AIM OF THE EXERCISE:
Among the entries below, take the line with "(by norm_num)) hd" and the line with "let p := PySem.List.pyGetD R y []", and output them and every line between them exactly, with nothing else.

Stored data entries:
***

-- pv_equiv track=rewrite | github.com/kivvilol/CPSC-242 | Classwork/exam1_work.py | int_has_789
-- ===== SOURCE A (Python) =====
-- def int_has_789(minput):
--
--     str_input = str(minput)
--
--     i = 0
--
--     has_seven = False
--     has_eight = False
--     has_nine = False
--
--     while i < len(str_input):
--
--         if str_input[i] == '7':
--
--             has_seven = True
--
--         elif str_input[i] == '8':
--
--             has_eight = True
--
--         elif str_input[i] == '9':
--
--             has_nine = True
--
--         i += 1
--
--     if has_seven and has_eight and has_nine:
--
--         return True
--
--     return False
-- ===== SOURCE B (Python) =====
-- def int_has_789(minput):
--     n = abs(minput)
--     digits = []
--     while n:
--         n, d = divmod(n, 10)
--         digits.append(d)
--     return 7 in digits and 8 in digits and 9 in digits
-- ===== Notes on version B (the rewrite author's own statement) =====
-- stated objective: alternative
-- what changed: Replaced the string scan with three boolean flags by pure arithmetic: repeatedly divmod the absolute value by 10 to extract the numeric digits into a list, then test membership of 7, 8 and 9 -- no str() conversion at all.
import Mathlib
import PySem

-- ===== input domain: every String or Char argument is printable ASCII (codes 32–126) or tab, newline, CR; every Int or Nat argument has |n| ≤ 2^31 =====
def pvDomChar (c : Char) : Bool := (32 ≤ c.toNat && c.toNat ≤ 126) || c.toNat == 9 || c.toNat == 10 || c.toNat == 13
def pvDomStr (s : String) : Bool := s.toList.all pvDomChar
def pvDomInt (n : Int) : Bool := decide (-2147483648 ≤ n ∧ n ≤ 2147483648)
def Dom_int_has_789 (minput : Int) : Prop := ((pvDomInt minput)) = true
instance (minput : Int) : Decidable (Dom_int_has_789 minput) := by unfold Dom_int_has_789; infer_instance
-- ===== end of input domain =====

-- B drops the string conversion entirely: it extracts the numeric digits of |minput|
-- by repeated divmod by 10 into a list and tests membership of 7, 8 and 9 (alternative).

-- ===== PORT A =====
-- the while loop scans str_input character by character, updating three flags
def int_has_789_loop (cs : List Char) (hasSeven hasEight hasNine : Bool) : Bool × Bool × Bool :=
  match cs with
  | [] => (hasSeven, hasEight, hasNine)
  | c :: rest =>
    if c = '7' then int_has_789_loop rest true hasEight hasNine
    else if c = '8' then int_has_789_loop rest hasSeven true hasNine
    else if c = '9' then int_has_789_loop rest hasSeven hasEight true
    else int_has_789_loop rest hasSeven hasEight hasNine

def int_has_789 (minput : Int) : Bool :=
  let strInput := PySem.Int.toStr minput
  let (hasSeven, hasEight, hasNine) := int_has_789_loop strInput.toList false false false
  if hasSeven && hasEight && hasNine then true else false

-- ===== PORT B =====
-- the while loop: while n: n, d = divmod(n, 10); digits.append(d)
def int_has_789_digitLoop (n : Nat) (digits : List Nat) : List Nat :=
  if h : n = 0 then digits
  else int_has_789_digitLoop (n / 10) (digits ++ [n % 10])
decreasing_by exact Nat.div_lt_self (Nat.pos_of_ne_zero h) (by norm_num)

def int_has_789_alt (minput : Int) : Bool :=
  let n := minput.natAbs                    -- abs(minput)
  let digits := int_has_789_digitLoop n []
  decide (7 ∈ digits) && decide (8 ∈ digits) && decide (9 ∈ digits)

-- ===== PRECONDITION & SPEC =====
def Spec_int_has_789 (minput : Int) (out : Bool) : Prop := out = int_has_789_alt minput
instance (minput : Int) (out : Bool) : Decidable (Spec_int_has_789 minput out) := by unfold Spec_int_has_789; infer_instance

-- ===== CLAIM (what is proved, stated in full; the proofs are below) =====
def Claim_equal_int_has_789 : Prop := ∀ (minput : Int), Dom_int_has_789 minput → Spec_int_has_789 minput (int_has_789 minput)

-- ===== LEMMAS AND PROOFS =====

-- A's loop sets each flag iff the corresponding character occurs
theorem int_has_789_loop_spec (cs : List Char) (s e n : Bool) :
    int_has_789_loop cs s e n =
      (s || decide ('7' ∈ cs), e || decide ('8' ∈ cs), n || decide ('9' ∈ cs)) := by
  induction cs generalizing s e n with
  | nil => simp [int_has_789_loop]
  | cons c rest ih =>
    simp only [int_has_789_loop]
    split_ifs with h7 h8 h9 <;> rw [ih] <;> clear ih <;> simp_all [List.mem_cons, eq_comm]

-- the least-significant-first digit list of m (B's loop, accumulator removed)
def pvRevD (m : Nat) : List Nat :=
  if h : m = 0 then [] else m % 10 :: pvRevD (m / 10)
decreasing_by exact Nat.div_lt_self (Nat.pos_of_ne_zero h) (by norm_num)

theorem digitLoop_eq : ∀ m l, int_has_789_digitLoop m l = l ++ pvRevD m := by
  intro m
  induction m using Nat.strong_induction_on with
  | _ m ih =>
    intro l
    rw [int_has_789_digitLoop, pvRevD]
    split_ifs with h
    · simp
    · rw [ih (m / 10) (Nat.div_lt_self (Nat.pos_of_ne_zero h) (by norm_num))]
      simp

-- the character list produced by Nat.toDigitsCore, accumulator removed
def pvRevC (m : Nat) : List Char :=
  if h : m / 10 = 0 then [Nat.digitChar (m % 10)]
  else pvRevC (m / 10) ++ [Nat.digitChar (m % 10)]
decreasing_by
  exact Nat.div_lt_self (Nat.pos_of_ne_zero (fun e => h (by simp [e]))) (by norm_num)

theorem toDigitsCore_eq_pvRevC :
    ∀ (f m : Nat) (l : List Char), m < f →
      Nat.toDigitsCore 10 f m l = pvRevC m ++ l := by
  intro f
  induction f with
  | zero => intro m l h; omega
  | succ f ih =>
    intro m l h
    rw [Nat.toDigitsCore, pvRevC]
    split_ifs with h10
    · rfl
    · rw [ih (m / 10) _ (by
        have hm : m ≠ 0 := fun e => h10 (by simp [e])
        have := Nat.div_lt_self (Nat.pos_of_ne_zero hm) (show 1 < 10 by norm_num)
        omega)]
      simp

theorem digitChar_eq_iff (r d : Nat) (hr : r < 10) (hd : 7 ≤ d ∧ d ≤ 9) :
    Nat.digitChar r = Nat.digitChar d ↔ r = d := by
  obtain ⟨hd1, hd2⟩ := hd
  interval_cases r <;> interval_cases d <;> decide

theorem mem_pvRevC_iff (m d : Nat) (hd : 7 ≤ d ∧ d ≤ 9) :
    Nat.digitChar d ∈ pvRevC m ↔ d ∈ pvRevD m := by
  induction m using Nat.strong_induction_on with
  | _ m ih =>
    rw [pvRevC, pvRevD]
    by_cases hm : m = 0
    · subst hm
      simp only [show (0:Nat)/10 = 0 from rfl, show (0:Nat) % 10 = 0 from rfl]
      obtain ⟨hd1, hd2⟩ := hd
      interval_cases d <;> decide
    · have hrd := digitChar_eq_iff (m % 10) d (Nat.mod_lt _ (by norm_num)) hd
      have hrd' : Nat.digitChar d = Nat.digitChar (m % 10) ↔ d = m % 10 := by
        rw [eq_comm, hrd, eq_comm]
      split_ifs with h10
      · simp [h10, pvRevD, hrd']
      · have hlt : m / 10 < m :=
          Nat.div_lt_self (Nat.pos_of_ne_zero hm) (by norm_num)
        simp [ih (m / 10) hlt, hrd', or_comm]

-- '7'/'8'/'9' occur in str(minput) iff the digit occurs in pvRevD minput.natAbs
theorem mem_toChars_iff (minput : Int) (d : Nat) (hd : 7 ≤ d ∧ d ≤ 9) :
    Nat.digitChar d ∈ PySem.Int.toChars minput ↔ d ∈ pvRevD minput.natAbs := by
  have hdash : Nat.digitChar d ≠ '-' := by
    obtain ⟨hd1, hd2⟩ := hd; interval_cases d <;> decide
  unfold PySem.Int.toChars Nat.toDigits
  split_ifs with hneg
  · rw [toDigitsCore_eq_pvRevC _ _ _ (Nat.lt_succ_self _)]
    simp [hdash, mem_pvRevC_iff _ _ hd]
  · rw [toDigitsCore_eq_pvRevC _ _ _ (Nat.lt_succ_self _)]
    have htn : minput.toNat = minput.natAbs := by omega
    rw [htn]
    simp [mem_pvRevC_iff _ _ hd]

-- ===== VERDICT (by name: the statement is the Claim_ definition above) =====
theorem int_has_789_spec : Claim_equal_int_has_789 := by
  intro minput _
  unfold Spec_int_has_789 int_has_789 int_has_789_alt
  simp only [int_has_789_loop_spec, Bool.false_or, digitLoop_eq, List.nil_append,
    PySem.Int.toStr]
  have h7 := mem_toChars_iff minput 7 (by omega)
  have h8 := mem_toChars_iff minput 8 (by omega)
  have h9 := mem_toChars_iff minput 9 (by omega)
  simp only [show Nat.digitChar 7 = '7' from rfl, show Nat.digitChar 8 = '8' from rfl,
    show Nat.digitChar 9 = '9' from rfl] at h7 h8 h9
  rw [Bool.eq_iff_iff]
  simp [String.toList_ofList, h7, h8, h9]
def ex18_alt (t : List (List Int)) : Int × Int × Int × String :=
  let n : Int := t.length
  let R := t.map (fun row => pvPrefix (PySem.List.slice row none (some n)))
  let C := (PySem.List.pyRange 0 n 1).map (fun x =>
    pvPrefix (t.map (fun row => PySem.List.pyGetD row x 0)))
  let s1 := (PySem.List.pyRange 0 n 1).foldl (fun st y =>
    let p := PySem.List.pyGetD R y []
    (PySem.List.pyRange 0 n 1).foldl (fun st x =>
      let s := PySem.List.pyGetD p (min (x + 10) n) 0 - PySem.List.pyGetD p x 0
      if s > st.1 then (s, y, x, "wiersz") else st) st) (0, 0, 0, "null")
  let s2 := (PySem.List.pyRange 0 n 1).foldl (fun st x =>
    let p := PySem.List.pyGetD C x []
    (PySem.List.pyRange 0 n 1).foldl (fun st y =>
      let s := PySem.List.pyGetD p (min (y + 10) n) 0 - PySem.List.pyGetD p y 0
      if s > st.1 then (s, y, x, "kolumna") else st) st) s1
  s2

-- ===== PRECONDITION & SPEC =====
-- A indexes t[y][i] and t[i][x] for all indices below len(t): any row shorter than len(t)
-- makes A (and B) raise IndexError, so exactly those inputs are excluded.
def Pre_ex18 (t : List (List Int)) : Prop :=
  ∀ row ∈ t, (t.length : Int) ≤ (row.length : Int)
instance (t : List (List Int)) : Decidable (Pre_ex18 t) := by unfold Pre_ex18; infer_instance

def pvWitness_ex18 : List (List Int) := [[1, 2], [3, 4]]

def Spec_ex18 (t : List (List Int)) (out : Int × Int × Int × String) : Prop := out = ex18_alt t
instance (t : List (List Int)) (out : Int × Int × Int × String) : Decidable (Spec_ex18 t out) := by unfold Spec_ex18; infer_instance

-- ===== CLAIM (what is proved, stated in full; the proofs are below) =====
def Claim_equal_ex18 : Prop := ∀ (t : List (List Int)), Dom_ex18 t → Pre_ex18 t → Spec_ex18 t (ex18 t)

-- ===== LEMMAS AND PROOFS =====

-- A's capped loop sums the first 10 listed elements
lemma pvWin_eq (get : Int → Int) (idxs : List Int) :
    ∀ (suma counter : Int), 0 ≤ counter → counter ≤ 10 →
      pvWin get idxs suma counter = suma + ((idxs.take (10 - counter).toNat).map get).sum := by
  induction idxs with
  | nil => intro suma c _ _; simp [pvWin]
  | cons i rest ih =>
    intro suma c h0 h10
    by_cases h : c = 10
    · subst h; simp [pvWin]
    · have hc : ¬ (c + 1 > 10) := by omega
      have hk : (10 - c).toNat = (10 - (c + 1)).toNat + 1 := by omega
      simp only [pvWin, hc, if_false]
      rw [ih (suma + get i) (c + 1) (by omega) (by omega), hk]
      simp [List.take_succ_cons]
      ring

lemma take_pyRange (a b : Int) (k : Nat) :
    (PySem.List.pyRange a b 1).take k = PySem.List.pyRange a (min (a + k) b) 1 := by
  rw [PySem.List.pyRange_one, PySem.List.pyRange_one, ← List.map_take, List.take_range]
  have h : min k (b - a).toNat = (min (a + (k : Int)) b - a).toNat := by omega
  rw [h]

-- prefix-sum table: entry k is the sum of the first k elements
lemma pvScan_shift (a : Int) (xs : List Int) :
    ∀ c : Int, pvScan (a + c) xs = (pvScan c xs).map (a + ·) := by
  induction xs with
  | nil => intro c; simp [pvScan]
  | cons v rest ih =>
    intro c
    simp only [pvScan, List.map_cons]
    rw [show a + c + v = a + (c + v) by ring, ih (c + v)]

lemma pvPrefix_cons (v : Int) (xs : List Int) :
    pvPrefix (v :: xs) = 0 :: (pvPrefix xs).map (v + ·) := by
  simp only [pvPrefix, pvScan, List.map_cons]
  rw [show (0 : Int) + v = v + 0 by ring, pvScan_shift v xs 0]

lemma length_pvPrefix (xs : List Int) : (pvPrefix xs).length = xs.length + 1 := by
  induction xs with
  | nil => simp [pvPrefix, pvScan]
  | cons v rest ih => rw [pvPrefix_cons]; simp_all

lemma pvPrefix_getElem (xs : List Int) :
    ∀ (k : Nat) (h : k < (pvPrefix xs).length), (pvPrefix xs)[k] = (xs.take k).sum := by
  induction xs with
  | nil =>
    intro k h
    rw [length_pvPrefix] at h
    have hk : k = 0 := by simp at h; omega
    subst hk
    simp [pvPrefix, pvScan]
  | cons v rest ih =>
    intro k h
    rcases k with _ | k
    · simp [pvPrefix_cons]
    · have hk : k < (pvPrefix rest).length := by
        rw [length_pvPrefix] at *; simpa [pvPrefix_cons] using h
      simp only [pvPrefix_cons, List.getElem_cons_succ, List.getElem_map, ih k hk,
        List.take_succ_cons, List.sum_cons]

lemma pvPrefix_getD (xs : List Int) (k : Int) (h0 : 0 ≤ k) (hk : k.toNat ≤ xs.length) :
    PySem.List.pyGetD (pvPrefix xs) k 0 = (xs.take k.toNat).sum := by
  rw [PySem.List.pyGetD_eq_getElem _ 0 h0 (by rw [length_pvPrefix]; push_cast; omega)]
  exact pvPrefix_getElem xs k.toNat (by rw [length_pvPrefix]; omega)

-- window sum over indices [x, m) of xs equals a difference of prefix sums
lemma window_eq (xs : List Int) (x m : Int) (hx : 0 ≤ x) (hxm : x ≤ m)
    (hm : m.toNat ≤ xs.length) :
    ((PySem.List.pyRange x m 1).map (fun i => PySem.List.pyGetD xs i 0)).sum
      = (xs.take m.toNat).sum - (xs.take x.toNat).sum := by
  have hlen : ((xs.take m.toNat).length : Int) = m := by
    simp [List.length_take]; omega
  have h1 : (PySem.List.pyRange x m 1).map (fun i => PySem.List.pyGetD xs i 0)
      = (PySem.List.pyRange x ((xs.take m.toNat).length : Int) 1).map
          (fun i => PySem.List.pyGetD (xs.take m.toNat) i 0) := by
    rw [hlen]
    refine List.map_congr_left ?_
    intro i hi
    rw [PySem.List.mem_pyRange_one] at hi
    rw [PySem.List.pyGetD_eq_getElem _ 0 (by omega) (by omega),
        PySem.List.pyGetD_eq_getElem _ 0 (by omega)
          (by simp [List.length_take]; omega)]
    rw [List.getElem_take]
  rw [h1, PySem.List.map_pyGetD_pyRange' _ 0 hx]
  have h2 : xs.take x.toNat ++ (xs.take m.toNat).drop x.toNat = xs.take m.toNat := by
    have hx2 : xs.take x.toNat = (xs.take m.toNat).take x.toNat := by
      rw [List.take_take]
      have : min x.toNat m.toNat = x.toNat := by omega
      rw [this]
    rw [hx2, List.take_append_drop]
  conv_rhs => rw [← h2]
  rw [List.sum_append]
  ring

***

ANSWER SPACE:
    · have hrd := digitChar_eq_iff (m % 10) d (Nat.mod_lt _ (by norm_num)) hd
      have hrd' : Nat.digitChar d = Nat.digitChar (m % 10) ↔ d = m % 10 := by
        rw [eq_comm, hrd, eq_comm]
      split_ifs with h10
      · simp [h10, pvRevD, hrd']
      · have hlt : m / 10 < m :=
          Nat.div_lt_self (Nat.pos_of_ne_zero hm) (by norm_num)
        simp [ih (m / 10) hlt, hrd', or_comm]

-- '7'/'8'/'9' occur in str(minput) iff the digit occurs in pvRevD minput.natAbs
theorem mem_toChars_iff (minput : Int) (d : Nat) (hd : 7 ≤ d ∧ d ≤ 9) :
    Nat.digitChar d ∈ PySem.Int.toChars minput ↔ d ∈ pvRevD minput.natAbs := by
  have hdash : Nat.digitChar d ≠ '-' := by
    obtain ⟨hd1, hd2⟩ := hd; interval_cases d <;> decide
  unfold PySem.Int.toChars Nat.toDigits
  split_ifs with hneg
  · rw [toDigitsCore_eq_pvRevC _ _ _ (Nat.lt_succ_self _)]
    simp [hdash, mem_pvRevC_iff _ _ hd]
  · rw [toDigitsCore_eq_pvRevC _ _ _ (Nat.lt_succ_self _)]
    have htn : minput.toNat = minput.natAbs := by omega
    rw [htn]
    simp [mem_pvRevC_iff _ _ hd]

-- ===== VERDICT (by name: the statement is the Claim_ definition above) =====
theorem int_has_789_spec : Claim_equal_int_has_789 := by
  intro minput _
  unfold Spec_int_has_789 int_has_789 int_has_789_alt
  simp only [int_has_789_loop_spec, Bool.false_or, digitLoop_eq, List.nil_append,
    PySem.Int.toStr]
  have h7 := mem_toChars_iff minput 7 (by omega)
  have h8 := mem_toChars_iff minput 8 (by omega)
  have h9 := mem_toChars_iff minput 9 (by omega)
  simp only [show Nat.digitChar 7 = '7' from rfl, show Nat.digitChar 8 = '8' from rfl,
    show Nat.digitChar 9 = '9' from rfl] at h7 h8 h9
  rw [Bool.eq_iff_iff]
  simp [String.toList_ofList, h7, h8, h9]
def ex18_alt (t : List (List Int)) : Int × Int × Int × String :=
  let n : Int := t.length
  let R := t.map (fun row => pvPrefix (PySem.List.slice row none (some n)))
  let C := (PySem.List.pyRange 0 n 1).map (fun x =>
    pvPrefix (t.map (fun row => PySem.List.pyGetD row x 0)))
  let s1 := (PySem.List.pyRange 0 n 1).foldl (fun st y =>
    let p := PySem.List.pyGetD R y []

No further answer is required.